After the index is added, the business feedback response timeout problem is solved. Check the relevant monitoring. The monitoring is shown as follows:


It can be seen that the CPU utilization has decreased from 100% to less than 10%, and the load has decreased from more than 800 to about 1.
Let's look at the number of connections:
+-------------+---------+---+-------+-----------+-----------+--------+---------+ |HOST |STATE |LAG|VERSION|NODE_CONF |CONNECTIONS|MEM_USED|DISK_USED| +-------------+---------+---+-------+-----------+-----------+--------+---------+ | | | | | | | | | |10.xx.xxx.xxx|PRIMARY |0 |4.0.4 |P:1;D:0;H:0|86/10000 |9.5GB |54G | |10.xx.xxx.xxx|SECONDARY|0 |4.0.4 |P:1;D:0;H:0|58/10000 |9.5GB |54G | |10.xx.xxx.xxx|SECONDARY|0 |4.0.4 |P:1;D:0;H:0|51/10000 |10.4GB |54G | +-------------+---------+---+-------+-----------+-----------+--------+---------+
The number of connections also changed from 1217 to 86, returning to normal.

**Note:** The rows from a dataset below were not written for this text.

-- pv_equiv track=rewrite | github.com/subhojit1016/MDSCode | Local_search done.py | maximum_degree_later
-- ===== SOURCE A (Python) =====
-- def maximum_degree_later(array1, d, vertex, y):
--     degree_1 = []
--     temp_array = []
--     for i in range(len(array1)):
--         if (array1[i] == 0):
--             degree_1.append(d[i])
--             temp_array.append(vertex[i])
--
--     val = max(degree_1)
--     index = degree_1.index(val)
--     index_element = temp_array[index]
--     return index_element
-- ===== SOURCE B (Python) =====
-- def maximum_degree_later(array1, d, vertex, y):
--     # Single pass: running first-maximum argmax over the zero-marked candidates.
--     best = None  # (degree, vertex) of the best candidate seen so far
--     for i, a in enumerate(array1):
--         if a == 0:
--             cand = (d[i], vertex[i])
--             if best is None or best[0] < cand[0]:
--                 best = cand
--     if best is None:
--         raise ValueError("no zero-marked vertex")
--     return best[1]
-- ===== Notes on version B (the rewrite author's own statement) =====
-- stated objective: simpler
-- what changed: Replaces A's three passes (build two parallel candidate lists, then max(), then .index(), then index back into the second list) by one running-argmax loop that keeps only the best (degree, vertex) pair, updating on strict improvement so the first maximum wins exactly as .index does.
import Mathlib
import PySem

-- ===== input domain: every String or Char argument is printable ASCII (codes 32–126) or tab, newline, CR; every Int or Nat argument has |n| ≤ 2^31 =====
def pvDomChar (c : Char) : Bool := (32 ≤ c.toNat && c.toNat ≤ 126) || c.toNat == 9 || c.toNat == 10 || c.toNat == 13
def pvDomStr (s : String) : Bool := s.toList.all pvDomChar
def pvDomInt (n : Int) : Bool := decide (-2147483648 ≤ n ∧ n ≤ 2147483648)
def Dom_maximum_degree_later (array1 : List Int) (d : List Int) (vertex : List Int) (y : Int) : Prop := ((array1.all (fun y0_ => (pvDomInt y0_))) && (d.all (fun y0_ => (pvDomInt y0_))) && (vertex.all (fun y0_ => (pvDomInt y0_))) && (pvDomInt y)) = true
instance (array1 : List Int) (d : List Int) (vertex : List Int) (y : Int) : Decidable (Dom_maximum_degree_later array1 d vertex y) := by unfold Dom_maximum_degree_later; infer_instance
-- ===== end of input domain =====

-- B replaces A's collect-two-lists / max / index passes by one running first-maximum argmax loop; same values, simpler.


-- ===== PORT A =====
def maximum_degree_later (array1 : List Int) (d : List Int) (vertex : List Int) (y : Int) : Int :=
  let p := (PySem.List.pyRange 0 (PySem.List.len array1) 1).foldl
    (fun (st : List Int × List Int) i =>
      if PySem.List.pyGetD array1 i 0 = 0 then
        (st.1 ++ [PySem.List.pyGetD d i 0], st.2 ++ [PySem.List.pyGetD vertex i 0])
      else st) ([], [])
  let val : Int := (PySem.List.max? p.1 (fun x => x)).getD 0
  let index : Nat := (PySem.List.index? p.1 val).getD 0
  PySem.List.pyGetD p.2 (index : Int) 0

-- ===== PORT B =====
def maximum_degree_later_alt (array1 : List Int) (d : List Int) (vertex : List Int) (y : Int) : Int :=
  let best := (PySem.List.enumerate array1 0).foldl
    (fun (best : Option (Int × Int)) (ia : Int × Int) =>
      if ia.2 = 0 then
        let cand := (PySem.List.pyGetD d ia.1 0, PySem.List.pyGetD vertex ia.1 0)
        match best with
        | none => some cand
        | some b => if b.1 < cand.1 then some cand else some b
      else best) none
  match best with
  | some b => b.2
  | none => 0   -- unreachable under Pre_ (the Python raises ValueError there)

-- ===== PRECONDITION & SPEC =====
-- Pre_ excludes exactly the inputs where the Python raises: no zero-marked index at all
-- (max([]) is ValueError), or some zero-marked index out of range of d or vertex (IndexError).
def Pre_maximum_degree_later (array1 : List Int) (d : List Int) (vertex : List Int) (y : Int) : Prop :=
  (0 : Int) ∈ array1 ∧
  ∀ i : Nat, i < array1.length → array1.getD i 1 = 0 → i < d.length ∧ i < vertex.length
instance (array1 : List Int) (d : List Int) (vertex : List Int) (y : Int) : Decidable (Pre_maximum_degree_later array1 d vertex y) := by unfold Pre_maximum_degree_later; infer_instance
def pvWitness_maximum_degree_later : List Int × List Int × List Int × Int := ([1, 0, 0], [7, 3, 5], [10, 20, 30], 0)

def Spec_maximum_degree_later (array1 : List Int) (d : List Int) (vertex : List Int) (y : Int) (out : Int) : Prop := out = maximum_degree_later_alt array1 d vertex y
instance (array1 : List Int) (d : List Int) (vertex : List Int) (y : Int) (out : Int) : Decidable (Spec_maximum_degree_later array1 d vertex y out) := by unfold Spec_maximum_degree_later; infer_instance

-- ===== CLAIM (what is proved, stated in full; the proofs are below) =====
def Claim_equal_maximum_degree_later : Prop := ∀ (array1 : List Int) (d : List Int) (vertex : List Int) (y : Int), Dom_maximum_degree_later array1 d vertex y → Pre_maximum_degree_later array1 d vertex y → Spec_maximum_degree_later array1 d vertex y (maximum_degree_later array1 d vertex y)

-- ===== LEMMAS AND PROOFS =====

-- the running-best combine of B's loop (once the first candidate is in)
def pvComb (p q : Int × Int) : Int × Int := if p.1 < q.1 then q else p

-- A's loop over any index list collects exactly the filtered-mapped candidate list, split into components
theorem pvFoldA_eq (pred : Int → Prop) [DecidablePred pred] (g : Int → Int × Int) :
    ∀ (L : List Int) (a1 a2 : List Int),
      L.foldl (fun (st : List Int × List Int) i =>
          if pred i then (st.1 ++ [(g i).1], st.2 ++ [(g i).2]) else st) (a1, a2)
        = (a1 ++ ((L.filter (fun i => decide (pred i))).map g).map Prod.fst,
           a2 ++ ((L.filter (fun i => decide (pred i))).map g).map Prod.snd) := by
  intro L
  induction L with
  | nil => intro a1 a2; simp
  | cons x t ih =>
    intro a1 a2
    by_cases hx : pred x <;> simp [List.foldl_cons, hx, ih, List.append_assoc]

-- B's loop over any index list is the fold of its step over the same candidate list
theorem pvFoldB_eq (pred : Int → Prop) [DecidablePred pred] (g : Int → Int × Int)
    (bstep : Option (Int × Int) → (Int × Int) → Option (Int × Int)) :
    ∀ (L : List Int) (b : Option (Int × Int)),
      L.foldl (fun b i => if pred i then bstep b (g i) else b) b
        = ((L.filter (fun i => decide (pred i))).map g).foldl bstep b := by
  intro L
  induction L with
  | nil => intro b; simp
  | cons x t ih =>
    intro b
    by_cases hx : pred x <;> simp [List.foldl_cons, hx, ih]

theorem pvFoldB_some (cs : List (Int × Int)) : ∀ (p : Int × Int),
    cs.foldl (fun b q => match b with
        | none => some q
        | some b' => if b'.1 < q.1 then some q else some b') (some p)
      = some (cs.foldl pvComb p) := by
  induction cs with
  | nil => intro p; simp
  | cons q t ih =>
    intro p
    simp only [List.foldl_cons]
    by_cases h : p.1 < q.1 <;> simp [pvComb, h, ih]

theorem pvComb_fst (cs : List (Int × Int)) : ∀ (c : Int × Int),
    (cs.foldl pvComb c).1 = (cs.map Prod.fst).foldl max c.1 := by
  induction cs with
  | nil => intro c; simp
  | cons q t ih =>
    intro c
    simp only [List.foldl_cons, List.map_cons]
    by_cases h : c.1 < q.1
    · rw [show pvComb c q = q by simp [pvComb, h], ih, max_eq_right (le_of_lt h)]
    · rw [show pvComb c q = c by simp [pvComb, h], ih, max_eq_left (not_lt.mp h)]

theorem pvInit_le_foldl_max (l : List Int) : ∀ (x : Int), x ≤ l.foldl max x := by
  induction l with
  | nil => intro x; simp
  | cons a t ih =>
    intro x
    exact le_trans (le_max_left x a) (ih (max x a))

-- first-maximum decomposition: B's running best sits in the candidate list after a prefix of strictly smaller degrees
theorem pvComb_decomp (cs : List (Int × Int)) : ∀ (c : Int × Int),
    ∃ pre suf, c :: cs = pre ++ (cs.foldl pvComb c) :: suf ∧
      ∀ p ∈ pre, p.1 < (cs.foldl pvComb c).1 := by
  induction cs with
  | nil => intro c; exact ⟨[], [], by simp, by simp⟩
  | cons q t ih =>
    intro c
    simp only [List.foldl_cons]
    by_cases h : c.1 < q.1
    · obtain ⟨pre, suf, h1, h2⟩ := ih (pvComb c q)
      refine ⟨c :: pre, suf, ?_, ?_⟩
      · simp only [pvComb, if_pos h] at h1 ⊢
        rw [List.cons_append, ← h1]
      · intro p hp
        have hq : q.1 ≤ (t.foldl pvComb (pvComb c q)).1 := by
          rw [pvComb_fst]
          simpa [pvComb, if_pos h] using pvInit_le_foldl_max (t.map Prod.fst) (pvComb c q).1
        rcases List.mem_cons.mp hp with rfl | hp
        · omega
        · exact h2 p hp
    · obtain ⟨pre, suf, h1, h2⟩ := ih (pvComb c q)
      simp only [pvComb, if_neg h] at h1 h2 ⊢
      cases pre with
      | nil =>
        rw [List.nil_append] at h1
        obtain ⟨hc, -⟩ := List.cons.inj h1
        exact ⟨[], q :: t, by rw [List.nil_append, ← hc], by simp⟩
      | cons c' pre' =>
        rw [List.cons_append] at h1
        obtain ⟨hc, ht⟩ := List.cons.inj h1
        have hlt : c'.1 < (t.foldl pvComb c).1 := h2 c' (by simp)
        refine ⟨c :: q :: pre', suf, ?_, ?_⟩
        · simp only [List.cons_append]
          rw [← ht]
        · intro p hp
          have hclt : c.1 < (t.foldl pvComb c).1 := by rw [congrArg Prod.fst hc]; exact hlt
          rcases List.mem_cons.mp hp with rfl | hp
          · exact hclt
          rcases List.mem_cons.mp hp with rfl | hp
          · omega
          · exact h2 p (by simp [hp])

-- A's max-then-index-then-lookup on the two component lists returns exactly B's running best's vertex
theorem pvCore (c : Int × Int) (cs : List (Int × Int)) :
    PySem.List.pyGetD ((c :: cs).map Prod.snd)
      ((((PySem.List.index? ((c :: cs).map Prod.fst)
          ((PySem.List.max? ((c :: cs).map Prod.fst) (fun x => x)).getD 0)).getD 0 : Nat) : Int)) 0
      = (cs.foldl pvComb c).2 := by
  obtain ⟨pre, suf, hsplit, hlt⟩ := pvComb_decomp cs c
  have hM : (PySem.List.max? ((c :: cs).map Prod.fst) (fun x => x)).getD 0
      = (cs.foldl pvComb c).1 := by
    rw [List.map_cons, PySem.List.max?_id_cons, Option.getD_some, ← pvComb_fst]
  have hfst : (c :: cs).map Prod.fst
      = pre.map Prod.fst ++ (cs.foldl pvComb c).1 :: suf.map Prod.fst := by
    rw [hsplit]; simp
  have hidx : PySem.List.index? ((c :: cs).map Prod.fst) ((cs.foldl pvComb c).1)
      = some pre.length := by
    rw [(PySem.List.index?_eq_some_iff _ _ _)]
    refine ⟨pre.map Prod.fst, suf.map Prod.fst, hfst, by simp, ?_⟩
    intro hmem
    obtain ⟨p, hp, hpeq⟩ := List.mem_map.mp hmem
    exact absurd hpeq (ne_of_lt (hlt p hp))
  rw [hM, hidx, Option.getD_some, PySem.List.pyGetD_natCast]
  have hsnd : (c :: cs).map Prod.snd
      = pre.map Prod.snd ++ (cs.foldl pvComb c).2 :: suf.map Prod.snd := by
    rw [hsplit]; simp
  rw [hsnd, List.getD, List.getElem?_append_right (by simp)]
  simp

-- ===== VERDICT (by name: the statement is the Claim_ definition above) =====
theorem maximum_degree_later_spec : Claim_equal_maximum_degree_later := by
  intro array1 d vertex y _ hpre
  unfold Spec_maximum_degree_later maximum_degree_later maximum_degree_later_alt
  have hA := pvFoldA_eq (fun i => PySem.List.pyGetD array1 i 0 = 0)
    (fun i => (PySem.List.pyGetD d i 0, PySem.List.pyGetD vertex i 0))
    (PySem.List.pyRange 0 (PySem.List.len array1) 1) [] []
  have hB := pvFoldB_eq (fun i => PySem.List.pyGetD array1 i 0 = 0)
    (fun i => (PySem.List.pyGetD d i 0, PySem.List.pyGetD vertex i 0))
    (fun b q => match b with
      | none => some q
      | some b' => if b'.1 < q.1 then some q else some b')
    (PySem.List.pyRange 0 (PySem.List.len array1) 1) none
  set cs := (((PySem.List.pyRange 0 (PySem.List.len array1) 1).filter
      (fun i => decide (PySem.List.pyGetD array1 i 0 = 0))).map
      (fun i => (PySem.List.pyGetD d i 0, PySem.List.pyGetD vertex i 0))) with hcs
  -- the candidate list is nonempty: array1 contains a zero
  have hne : cs ≠ [] := by
    obtain ⟨i, hi, hzero⟩ := List.getElem_of_mem hpre.1
    have hmem : (i : Int) ∈ (PySem.List.pyRange 0 (PySem.List.len array1) 1).filter
        (fun i => decide (PySem.List.pyGetD array1 i 0 = 0)) := by
      rw [List.mem_filter]
      refine ⟨PySem.List.mem_pyRange_one.mpr ⟨Int.natCast_nonneg i, ?_⟩, ?_⟩
      · simp only [PySem.List.len_eq]
        exact_mod_cast hi
      · simp [PySem.List.pyGetD_natCast, List.getD_eq_getElem?_getD,
          List.getElem?_eq_getElem hi, hzero]
    exact List.ne_nil_of_mem (by rw [hcs]; exact List.mem_map_of_mem hmem)
  obtain ⟨c, cs', hcons⟩ := List.exists_cons_of_ne_nil hne
  simp only at hA hB
  rw [PySem.List.enumerate_eq_map_pyRange array1 0, List.foldl_map]
  simp only [hA, hB, hcons, List.nil_append]
  rw [show (c :: cs').foldl (fun b q => match b with
      | none => some q
      | some b' => if b'.1 < q.1 then some q else some b') none
    = some (cs'.foldl pvComb c) by rw [List.foldl_cons]; exact pvFoldB_some cs' c]
  exact pvCore c cs'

So far, the problem has been solved.
04 summary
The problem itself is relatively simple and the handling method is relatively simple. However, the process of troubleshooting and locating the problem is worth summarizing. In fact, this method can be used for troubleshooting any database problem, whether MySQL, MongoDB, Redis, MC or TiDB. Let's try to summarize:
1. Find out the background of the problem and the business phenomenon at this time;
2. Find out the architecture of the current problem database and confirm whether it is the master database problem or the slave database problem. If it is a distributed cluster, locate the node first;
3. Check the server where the current database is located, such as CPU, memory, disk, network card traffic, load, etc
4. If there is no problem with the server, further locate the database status on the server and first determine the current operation of the database. Here, you can use the monitoring information or some commands of the database itself.
5. Locate the specific database operation, contact the business party for solution, and usually give optimization suggestions.
In this problem, only a small index is not created, which will cause the CPU load to soar more than 800 times. In fact, it is very scary. When the amount of data is small, whether to add an index or not is not a big problem, but when the amount of data is large and access is frequent, no index will lead to disaster.
For the online environment, we can't let go of any hidden danger, more than.